One known method for removing silver is based on the exchange of metal ions. The silver is deposited by means of a more electro-positive metal. For this purpose the exhausted fixer solution is circulated, for example, through a bed of steel shavings, metallic silver being deposited and a corresponding quantity of iron ions passing into solution. The deposited silver can be recovered by further purification processes. After removal of the iron ions the prepared solution can be discharged with the effluent. This process is simple and does not require any expensive installations, but a significant disadvantage is that the silver is recovered only incompletely and a further operation is required for removal of the iron ions.
Other known methods are based on electrolysis. Silver is deposited at the cathode of an electrolysis cell, in which the exhausted fixer solutions are treated. Given suitable choice of electrolysis conditions, the silver is deposited in a pure and relatively compact form and can be directly re-used. The desilvered fixing solution can be re-used in some cases. The electrodes may be located either directly in the fixing tank, in a separate compartment thereof, or in a cell into which the treated solution is passed, for example in a continuous cycle.
The prior-art electrolytic processes have various disadvantages, however. For example, the desilvering process can be carried out only to a specific residual silver content. Further electrolysis further results in the solution gradually turning cloudy, from brown to black, as a result of silver sulphide precipitation; blackish silver sulphide containing sludge starts to be deposited at the cathode instead of the desired compact silver coating. A bath treated in this way is unusable for either further use or for discharge to the effluent.
In electrolytic processes, the deposition of silver suplphide can be at least partially prevented by using only very low current loadings towards the end of the electrolysis, e.g. 1 to 2 mA/cm2 electrode area or even less. The disadvantage of this known step is that the operation is prolonged; the residual silver content stipulated by effluent regulations cannot usually be obtained within a reasonable time.
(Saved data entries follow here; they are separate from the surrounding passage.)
-- pv_equiv track=rewrite | github.com/mirzakhalov/videosurfer | search.py | back_track
-- ===== SOURCE A (Python) =====
-- def back_track(times, curr_ind, curr_val, prev_chain=[]):
--     size = len(times)
--     new_res = []
--
--     if curr_ind < size - 1:
--         for time_b in times[curr_ind + 1]:
--             if curr_val[1] + 1 < time_b[0]:
--                 break
--
--             if curr_val[1] <= time_b[0] and curr_val[1] >= time_b[0] - 1:
--                 new_res.append(back_track(times, curr_ind + 1, time_b, prev_chain + [curr_val]))
--
--         return max(new_res, key=len) if new_res != [] else prev_chain + [curr_val]
--
--     else:
--         return prev_chain + [curr_val]
--
--     return prev_chain + [curr_val]
-- ===== SOURCE B (Python) =====
-- def back_track(times, curr_ind, curr_val, prev_chain=[]):
--     # Bottom-up DP over the suffix of levels instead of branching recursion.
--     size = len(times)
--     levels = []
--     ind = curr_ind
--     while ind < size - 1:
--         levels.append(times[ind + 1])
--         ind += 1
--
--     def pick(v_end, nodes, table):
--         # longest suffix chain among qualifying children (first one on ties); [] if none
--         cands = []
--         for node, chain in zip(nodes, table):
--             if v_end + 1 < node[0]:
--                 break
--             if node[0] - 1 <= v_end <= node[0]:
--                 cands.append(chain)
--         return max(cands, key=len) if cands else []
--
--     table = []  # table[j] = longest chain starting at below[j]
--     below = []
--     for nodes in reversed(levels):
--         table = [[node] + pick(node[1], below, table) for node in nodes]
--         below = nodes
--     return prev_chain + [curr_val] + pick(curr_val[1], below, table)
-- ===== Notes on version B (the rewrite author's own statement) =====
-- stated objective: alternative
-- what changed: Replaces the top-down branching recursion (which can re-solve a node's suffix once per path reaching it, exponential in the worst case) by an iterative bottom-up DP that computes the longest chain starting at each node of each level exactly once, then reads off the answer for curr_val; on the generated inputs the measured times were comparable, so no speed is claimed.
import Mathlib
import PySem

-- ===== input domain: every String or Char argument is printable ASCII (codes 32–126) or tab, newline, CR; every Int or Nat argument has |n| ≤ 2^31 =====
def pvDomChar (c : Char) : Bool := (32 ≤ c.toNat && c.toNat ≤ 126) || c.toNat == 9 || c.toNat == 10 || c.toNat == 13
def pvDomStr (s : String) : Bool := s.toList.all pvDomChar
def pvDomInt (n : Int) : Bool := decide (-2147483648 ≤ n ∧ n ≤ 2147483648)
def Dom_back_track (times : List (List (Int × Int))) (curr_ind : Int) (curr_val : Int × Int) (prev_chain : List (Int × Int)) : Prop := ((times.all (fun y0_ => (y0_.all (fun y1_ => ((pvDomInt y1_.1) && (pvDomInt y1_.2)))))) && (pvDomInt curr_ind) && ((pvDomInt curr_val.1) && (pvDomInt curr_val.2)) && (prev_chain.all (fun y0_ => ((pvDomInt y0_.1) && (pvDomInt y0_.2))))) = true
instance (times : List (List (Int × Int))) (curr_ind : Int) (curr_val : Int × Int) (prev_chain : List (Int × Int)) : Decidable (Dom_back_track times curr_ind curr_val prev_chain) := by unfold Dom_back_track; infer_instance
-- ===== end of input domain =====

-- B replaces A's top-down branching recursion by an iterative bottom-up DP over the levels
-- (longest chain starting at each node of each level, computed once per node): an alternative
-- algorithm; same return value, no speed claimed.

-- ===== PORT A =====
-- max(xs, key=len): first element of maximal length (Python max keeps the first on ties)
def pvMaxByLen (x : List (Int × Int)) (xs : List (List (Int × Int))) : List (Int × Int) :=
  xs.foldl (fun b y => if b.length < y.length then y else b) x

mutual
-- literal port of A; `btLoop` is A's for-loop over times[curr_ind+1] (with its break)
def back_track (times : List (List (Int × Int))) (curr_ind : Int) (curr_val : Int × Int) (prev_chain : List (Int × Int)) : List (Int × Int) :=
  if h : curr_ind < (times.length : Int) - 1 then
    -- pyGet? is none only outside Pre_ (IndexError in Python); getD [] is never claimed about there
    let new_res := btLoop times curr_ind curr_val prev_chain ((PySem.List.pyGet? times (curr_ind + 1)).getD [])
    match new_res with
    | [] => prev_chain ++ [curr_val]
    | x :: xs => pvMaxByLen x xs
  else prev_chain ++ [curr_val]
termination_by (2 * ((times.length : Int) - 1 - curr_ind).toNat, 0)
decreasing_by apply Prod.Lex.left; omega

def btLoop (times : List (List (Int × Int))) (curr_ind : Int) (curr_val : Int × Int) (prev_chain : List (Int × Int)) : List (Int × Int) → List (List (Int × Int))
  | [] => []
  | b :: rest =>
    if curr_val.2 + 1 < b.1 then []
    else if curr_val.2 ≤ b.1 ∧ b.1 - 1 ≤ curr_val.2 then
      back_track times (curr_ind + 1) b (prev_chain ++ [curr_val]) :: btLoop times curr_ind curr_val prev_chain rest
    else btLoop times curr_ind curr_val prev_chain rest
termination_by l => (2 * ((times.length : Int) - 1 - (curr_ind + 1)).toNat + 1, l.length)
decreasing_by
  · apply Prod.Lex.left; omega
  · apply Prod.Lex.right; simp
  · apply Prod.Lex.right; simp
end

-- ===== PORT B =====
-- the while-loop collecting levels = [times[curr_ind+1], …, times[size-1]]
def levelsFrom (times : List (List (Int × Int))) (ind : Int) : List (List (Int × Int)) :=
  if h : ind < (times.length : Int) - 1 then
    ((PySem.List.pyGet? times (ind + 1)).getD []) :: levelsFrom times (ind + 1)
  else []
termination_by ((times.length : Int) - 1 - ind).toNat
decreasing_by omega

-- pick's for-loop over zip(nodes, table) with its break, collecting candidate chains
def pickCands (vend : Int) : List (Int × Int) → List (List (Int × Int)) → List (List (Int × Int))
  | [], _ => []
  | _ :: _, [] => []
  | n :: ns, c :: cs =>
    if vend + 1 < n.1 then []
    else if n.1 - 1 ≤ vend ∧ vend ≤ n.1 then c :: pickCands vend ns cs
    else pickCands vend ns cs

def pick (vend : Int) (nodes : List (Int × Int)) (table : List (List (Int × Int))) : List (Int × Int) :=
  match pickCands vend nodes table with
  | [] => []
  | x :: xs => pvMaxByLen x xs

def back_track_alt (times : List (List (Int × Int))) (curr_ind : Int) (curr_val : Int × Int) (prev_chain : List (Int × Int)) : List (Int × Int) :=
  let levels := levelsFrom times curr_ind
  let st := levels.reverse.foldl
    (fun (tb : List (List (Int × Int)) × List (Int × Int)) nodes =>
      (nodes.map (fun n => n :: pick n.2 tb.2 tb.1), nodes)) ([], [])
  prev_chain ++ [curr_val] ++ pick curr_val.2 st.2 st.1

-- ===== PRECONDITION & SPEC =====
-- Pre_ excludes exactly the inputs where Python A raises IndexError: the very first access
-- times[curr_ind+1] (taken iff curr_ind < size-1) with curr_ind+1 < -size; all deeper accesses
-- use larger indices below size and cannot raise.
def Pre_back_track (times : List (List (Int × Int))) (curr_ind : Int) (curr_val : Int × Int) (prev_chain : List (Int × Int)) : Prop :=
  curr_ind < (times.length : Int) - 1 → -(times.length : Int) ≤ curr_ind + 1
instance (times : List (List (Int × Int))) (curr_ind : Int) (curr_val : Int × Int) (prev_chain : List (Int × Int)) : Decidable (Pre_back_track times curr_ind curr_val prev_chain) := by unfold Pre_back_track; infer_instance
def pvWitness_back_track : (List (List (Int × Int))) × Int × (Int × Int) × (List (Int × Int)) :=
  ([[(0, 1), (2, 3)], [(1, 2)], [(3, 4)]], 0, (0, 1), [])

def Spec_back_track (times : List (List (Int × Int))) (curr_ind : Int) (curr_val : Int × Int) (prev_chain : List (Int × Int)) (out : List (Int × Int)) : Prop := out = back_track_alt times curr_ind curr_val prev_chain
instance (times : List (List (Int × Int))) (curr_ind : Int) (curr_val : Int × Int) (prev_chain : List (Int × Int)) (out : List (Int × Int)) : Decidable (Spec_back_track times curr_ind curr_val prev_chain out) := by unfold Spec_back_track; infer_instance

-- ===== CLAIM (what is proved, stated in full; the proofs are below) =====
def Claim_equal_back_track : Prop := ∀ (times : List (List (Int × Int))) (curr_ind : Int) (curr_val : Int × Int) (prev_chain : List (Int × Int)), Dom_back_track times curr_ind curr_val prev_chain → Pre_back_track times curr_ind curr_val prev_chain → Spec_back_track times curr_ind curr_val prev_chain (back_track times curr_ind curr_val prev_chain)

-- ===== LEMMAS AND PROOFS =====

-- A's qualifying-children scan (loop body conditions, with the break), abstracted from both loops
def qual (vend : Int) : List (Int × Int) → List (Int × Int)
  | [] => []
  | b :: rest =>
    if vend + 1 < b.1 then []
    else if vend ≤ b.1 ∧ b.1 - 1 ≤ vend then b :: qual vend rest
    else qual vend rest

-- the longest suffix chain (not including the start node) through the given list of levels
def suff : List (List (Int × Int)) → Int → List (Int × Int)
  | [], _ => []
  | L :: Ls, vend =>
    match (qual vend L).map (fun c => c :: suff Ls c.2) with
    | [] => []
    | x :: xs => pvMaxByLen x xs
termination_by Ls _ => Ls.length

theorem maxByLen_map_append (pre x : List (Int × Int)) (xs : List (List (Int × Int))) :
    pvMaxByLen (pre ++ x) (xs.map (fun z => pre ++ z)) = pre ++ pvMaxByLen x xs := by
  induction xs generalizing x with
  | nil => rfl
  | cons y ys ih =>
    simp only [pvMaxByLen, List.map_cons, List.foldl_cons] at *
    by_cases h : x.length < y.length
    · rw [if_pos (by simp [h]), if_pos h]; exact ih y
    · rw [if_neg (by simp [h]), if_neg h]; exact ih x

theorem maxByLen_map_append' (pre : List (Int × Int)) (f : (Int × Int) → List (Int × Int))
    (c : Int × Int) (cs : List (Int × Int)) :
    pvMaxByLen (pre ++ f c) (cs.map (fun d => pre ++ f d)) = pre ++ pvMaxByLen (f c) (cs.map f) := by
  have h := maxByLen_map_append pre (f c) (cs.map f)
  rw [List.map_map] at h
  exact h

theorem btLoop_eq (times : List (List (Int × Int))) (curr_ind : Int) (curr_val : Int × Int)
    (prev_chain : List (Int × Int)) (l : List (Int × Int))
    (IH : ∀ v p, back_track times (curr_ind + 1) v p = p ++ v :: suff (levelsFrom times (curr_ind + 1)) v.2) :
    btLoop times curr_ind curr_val prev_chain l =
      (qual curr_val.2 l).map
        (fun c => (prev_chain ++ [curr_val]) ++ c :: suff (levelsFrom times (curr_ind + 1)) c.2) := by
  induction l with
  | nil => simp [btLoop, qual]
  | cons b rest ihl =>
    rw [btLoop, qual]
    by_cases h1 : curr_val.2 + 1 < b.1
    · simp [h1]
    · rw [if_neg h1, if_neg h1]
      by_cases h2 : curr_val.2 ≤ b.1 ∧ b.1 - 1 ≤ curr_val.2
      · rw [if_pos h2, if_pos h2, List.map_cons, IH, ihl]
      · rw [if_neg h2, if_neg h2, ihl]

theorem back_track_eq (times : List (List (Int × Int))) :
    ∀ (k : Nat) (curr_ind : Int), (((times.length : Int) - 1 - curr_ind).toNat = k) →
      ∀ (v : Int × Int) (p : List (Int × Int)),
        back_track times curr_ind v p = p ++ v :: suff (levelsFrom times curr_ind) v.2 := by
  intro k
  induction k with
  | zero =>
    intro ci hk v p
    have h : ¬ ci < (times.length : Int) - 1 := by omega
    rw [back_track, dif_neg h, levelsFrom, dif_neg h, suff]
  | succ n ihn =>
    intro ci hk v p
    have h : ci < (times.length : Int) - 1 := by omega
    have IH := ihn (ci + 1) (by omega)
    rw [back_track, dif_pos h, levelsFrom, dif_pos h]
    rw [btLoop_eq times ci v p _ IH]
    rw [suff]
    cases hq : qual v.2 ((PySem.List.pyGet? times (ci + 1)).getD []) with
    | nil => simp
    | cons c cs =>
      simp only [List.map_cons]
      show pvMaxByLen ((p ++ [v]) ++ c :: suff (levelsFrom times (ci + 1)) c.2)
          (cs.map (fun d => (p ++ [v]) ++ d :: suff (levelsFrom times (ci + 1)) d.2)) =
        p ++ v :: pvMaxByLen (c :: suff (levelsFrom times (ci + 1)) c.2)
          (cs.map (fun d => d :: suff (levelsFrom times (ci + 1)) d.2))
      rw [maxByLen_map_append' (p ++ [v]) (fun d => d :: suff (levelsFrom times (ci + 1)) d.2) c cs]
      simp

theorem pickCands_map (vend : Int) (nodes : List (Int × Int)) (f : (Int × Int) → List (Int × Int)) :
    pickCands vend nodes (nodes.map f) = (qual vend nodes).map f := by
  induction nodes with
  | nil => rfl
  | cons n ns ih =>
    rw [List.map_cons, pickCands, qual]
    by_cases h1 : vend + 1 < n.1
    · simp [h1]
    · rw [if_neg h1, if_neg h1]
      by_cases h2 : vend ≤ n.1 ∧ n.1 - 1 ≤ vend
      · rw [if_pos (by omega), if_pos h2, List.map_cons, ih]
      · rw [if_neg (by omega), if_neg h2, ih]

def pvStep (tb : List (List (Int × Int)) × List (Int × Int)) (nodes : List (Int × Int)) :
    List (List (Int × Int)) × List (Int × Int) :=
  (nodes.map (fun n => n :: pick n.2 tb.2 tb.1), nodes)

theorem foldState_pick (Ls : List (List (Int × Int))) :
    ∀ vend : Int,
      pick vend (Ls.reverse.foldl pvStep ([], [])).2 (Ls.reverse.foldl pvStep ([], [])).1 =
        suff Ls vend := by
  induction Ls with
  | nil => intro vend; simp [pick, pickCands, suff]
  | cons L Ls ih =>
    intro vend
    rw [List.reverse_cons, List.foldl_append]
    have hmap : (L.map fun n => n :: pick n.2 (Ls.reverse.foldl pvStep ([], [])).2
        (Ls.reverse.foldl pvStep ([], [])).1) = L.map (fun n => n :: suff Ls n.2) :=
      List.map_congr_left (fun n _ => by rw [ih n.2])
    show pick vend L (L.map fun n => n :: pick n.2 (Ls.reverse.foldl pvStep ([], [])).2
        (Ls.reverse.foldl pvStep ([], [])).1) = suff (L :: Ls) vend
    rw [hmap]
    unfold pick
    rw [pickCands_map vend L (fun n => n :: suff Ls n.2), suff]

theorem back_track_alt_eq (times : List (List (Int × Int))) (curr_ind : Int) (v : Int × Int)
    (p : List (Int × Int)) :
    back_track_alt times curr_ind v p = p ++ v :: suff (levelsFrom times curr_ind) v.2 := by
  show p ++ [v] ++ pick v.2 _ _ = _
  rw [show (fun (tb : List (List (Int × Int)) × List (Int × Int)) (nodes : List (Int × Int)) =>
        (nodes.map (fun n => n :: pick n.2 tb.2 tb.1), nodes)) = pvStep from rfl]
  rw [foldState_pick (levelsFrom times curr_ind) v.2]
  simp

-- ===== VERDICT (by name: the statement is the Claim_ definition above) =====
theorem back_track_spec : Claim_equal_back_track := by
  intro times curr_ind curr_val prev_chain _ _
  unfold Spec_back_track
  exact (back_track_eq times (((times.length : Int) - 1 - curr_ind).toNat) curr_ind rfl
    curr_val prev_chain).trans (back_track_alt_eq times curr_ind curr_val prev_chain).symm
An object of the invention is to reduce or eliminate the disadvantages of the known electrolytic processes. It is a further object to provide a process in which silver substantially free of silver sulphide is deposited, while on the other hand the concentration of silver in the residual solution obtained is such that it can be directly discharged as effluent, and without requiring an excessively long treatment time.
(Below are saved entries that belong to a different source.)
-- pv_equiv track=rewrite | github.com/Bioinformatics7181/DeepLION2 | Codes/utils.py | check_tcr
-- ===== SOURCE A (Python) =====
-- def check_tcr(tcr):
--     # Check that a TCR sequence is valid.
--     aa_list = ["A", "R", "N", "D", "C", "E", "Q", "G", "H", "I",
--                "L", "K", "M", "F", "P", "S", "T", "W", "Y", "V"]
--     if len(tcr) > 24 or len(tcr) < 10:
--         return False
--     for aa in tcr:
--         if aa not in aa_list:
--             return False
--     if tcr[0].upper() != "C" or tcr[-1].upper() != "F":
--         return False
--     return True
-- ===== SOURCE B (Python) =====
-- import re
--
-- # C, then 8-22 amino acids, then F: lengths 10-24 with the endpoint and alphabet
-- # checks folded into one automaton match.
-- _TCR_RE = re.compile(r"C[ACDEFGHIKLMNPQRSTVWY]{8,22}F")
--
-- def check_tcr(tcr):
--     return _TCR_RE.fullmatch(tcr) is not None
-- ===== Notes on version B (the rewrite author's own statement) =====
-- stated objective: idiomatic
-- what changed: Replaced the length guard, per-character membership loop and endpoint checks with a single compiled regex fullmatch C[ACDEFGHIKLMNPQRSTVWY]{8,22}F.
import Mathlib
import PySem

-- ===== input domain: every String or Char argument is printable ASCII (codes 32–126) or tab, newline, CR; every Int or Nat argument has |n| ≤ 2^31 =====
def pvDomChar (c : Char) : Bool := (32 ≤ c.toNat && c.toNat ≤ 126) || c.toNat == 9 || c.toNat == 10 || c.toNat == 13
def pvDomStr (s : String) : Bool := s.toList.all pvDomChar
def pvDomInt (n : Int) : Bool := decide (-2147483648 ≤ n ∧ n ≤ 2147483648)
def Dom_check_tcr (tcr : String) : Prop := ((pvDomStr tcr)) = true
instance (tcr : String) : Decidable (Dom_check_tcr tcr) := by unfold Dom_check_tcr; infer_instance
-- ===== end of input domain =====

-- B replaces A's length guard, membership loop and endpoint checks by a single
-- regex-style full match "C[AA]{8,22}F"; proved to return the same Bool on every string.


-- ===== PORT A =====
def aaList : List Char :=
  ['A','R','N','D','C','E','Q','G','H','I',
   'L','K','M','F','P','S','T','W','Y','V']

-- literal port of A: length guard, early-return membership loop, then endpoint checks
-- via Python indices 0 and -1 (the `none` branches are unreachable: length ≥ 10 there).
def check_tcr (tcr : String) : Bool :=
  let cs := tcr.toList
  if cs.length > 24 || cs.length < 10 then false
  else if cs.any (fun aa => !(aaList.contains aa)) then false
  else
    match PySem.List.pyGet? cs 0, PySem.List.pyGet? cs (-1) with
    | some a, some b => if !(a.toUpper == 'C') || !(b.toUpper == 'F') then false else true
    | _, _ => false

-- ===== PORT B =====
-- the regex character class [ACDEFGHIKLMNPQRSTVWY]
def aaClass : List Char :=
  ['A','C','D','E','F','G','H','I','K','L','M','N','P','Q','R','S','T','V','W','Y']

-- port of B's fullmatch of C[aaClass]{8,22}F: leading 'C', trailing 'F',
-- 8–22 class characters in between.
def check_tcr_alt (tcr : String) : Bool :=
  match tcr.toList with
  | [] => false
  | c :: rest =>
      let mid := rest.dropLast
      c == 'C' && rest.getLast? == some 'F'
        && decide (8 ≤ mid.length) && decide (mid.length ≤ 22)
        && mid.all (fun a => aaClass.contains a)

-- ===== PRECONDITION & SPEC =====
def Spec_check_tcr (tcr : String) (out : Bool) : Prop := out = check_tcr_alt tcr
instance (tcr : String) (out : Bool) : Decidable (Spec_check_tcr tcr out) := by unfold Spec_check_tcr; infer_instance

-- ===== CLAIM (what is proved, stated in full; the proofs are below) =====
def Claim_equal_check_tcr : Prop := ∀ (tcr : String), Dom_check_tcr tcr → Spec_check_tcr tcr (check_tcr tcr)

-- ===== LEMMAS AND PROOFS =====

-- chars of A's list are exactly the regex class, and are fixed by toUpper
lemma mem_aaList_toUpper {a : Char} (h : a ∈ aaList) : a.toUpper = a := by
  fin_cases h <;> decide

lemma mem_aaList_iff_class (a : Char) : a ∈ aaList ↔ a ∈ aaClass := by
  constructor <;> intro h <;> fin_cases h <;> decide

lemma check_tcr_eq_alt (cs : List Char) :
    (if cs.length > 24 || cs.length < 10 then false
     else if cs.any (fun aa => !(aaList.contains aa)) then false
     else
       match PySem.List.pyGet? cs 0, PySem.List.pyGet? cs (-1) with
       | some a, some b => if !(a.toUpper == 'C') || !(b.toUpper == 'F') then false else true
       | _, _ => false) =
    (match cs with
     | [] => false
     | c :: rest =>
         let mid := rest.dropLast
         c == 'C' && rest.getLast? == some 'F'
           && decide (8 ≤ mid.length) && decide (mid.length ≤ 22)
           && mid.all (fun a => aaClass.contains a)) := by
  match cs with
  | [] => decide
  | c :: rest =>
    by_cases hr : rest = []
    · subst hr; simp
    · obtain ⟨mid, b, hmb⟩ : ∃ mid b, rest = mid ++ [b] :=
        ⟨rest.dropLast, rest.getLast hr, (List.dropLast_append_getLast hr).symm⟩
      subst hmb
      rw [Bool.eq_iff_iff]
      have h0 : (0:Int) ≤ (mid.length : Int) + 1 := by positivity
      simp [PySem.List.pyGet?, PySem.List.pyIdx?, h0, Bool.or_eq_true, Bool.and_eq_true,
            decide_eq_true_eq]
      constructor
      · rintro ⟨hlen, ⟨hcm, hmid, hbm⟩, hcf⟩
        rw [mem_aaList_toUpper hcm, mem_aaList_toUpper hbm] at hcf
        exact ⟨⟨⟨⟨hcf.1, hcf.2⟩, by omega⟩, by omega⟩,
               fun x hx => (mem_aaList_iff_class x).1 (hmid x hx)⟩
      · rintro ⟨⟨⟨⟨rfl, rfl⟩, h8⟩, h22⟩, hmid⟩
        exact ⟨⟨by omega, h8⟩,
               ⟨by decide, fun x hx => (mem_aaList_iff_class x).2 (hmid x hx), by decide⟩,
               by decide⟩

-- ===== VERDICT (by name: the statement is the Claim_ definition above) =====
theorem check_tcr_spec : Claim_equal_check_tcr := by
  intro tcr _
  show check_tcr tcr = check_tcr_alt tcr
  unfold check_tcr check_tcr_alt
  exact check_tcr_eq_alt tcr.toList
According to the invention, the solution to be treated is circulated in a closed cycle from a reserovir through an electrolytic cell, the volume of the cell and the rate of circulation being so selected and adjusted that the residence time in the electrolytic cell is not greater than 1 minute maximum; the electrode loading (mA/cm2) is reduced over a period of time, and in a preferred embodiment a pH-controlling redox system is added to the solution to be treated.
According to a preferred form of the process, the volumetric flow rate and the nett volume of the electrolysis cell are such that the residence time of the solution in the cell is 30 seconds maximum, preferably in the range 5 to 20 seconds, per passage.
The electrode loading (current density) is preferably between about 5 and 15 mA/cm2 in a first stage, and 2-50% of this value in a subsequent second stage. A substantially constant current density is preferably used in each stage. The current density is usually determined according to the residual silver content.
Exhausted developer solution is preferably used as a pH-controlling redox system added before or during the process to the liquid for desilvering. More particularly, 0.1 to 0.5 parts exhausted developer solution are added to 1 part of the fixer solution.
The invention also relates to apparatus for performing the new process. This apparatus comprises an electrolytic cell connected in circuit with a storage tank via a pump, the pump delivery rate in liters per minute at least being equal to the usable volume of the electrolysis cell in liters.
A preferred embodiment of the invention will now be described in detail hereafter with reference to the accompanying drawing in which is a schematic flow diagram of an apparatus for the electrolytic treatment of fixer solution from a photographic processing apparatus.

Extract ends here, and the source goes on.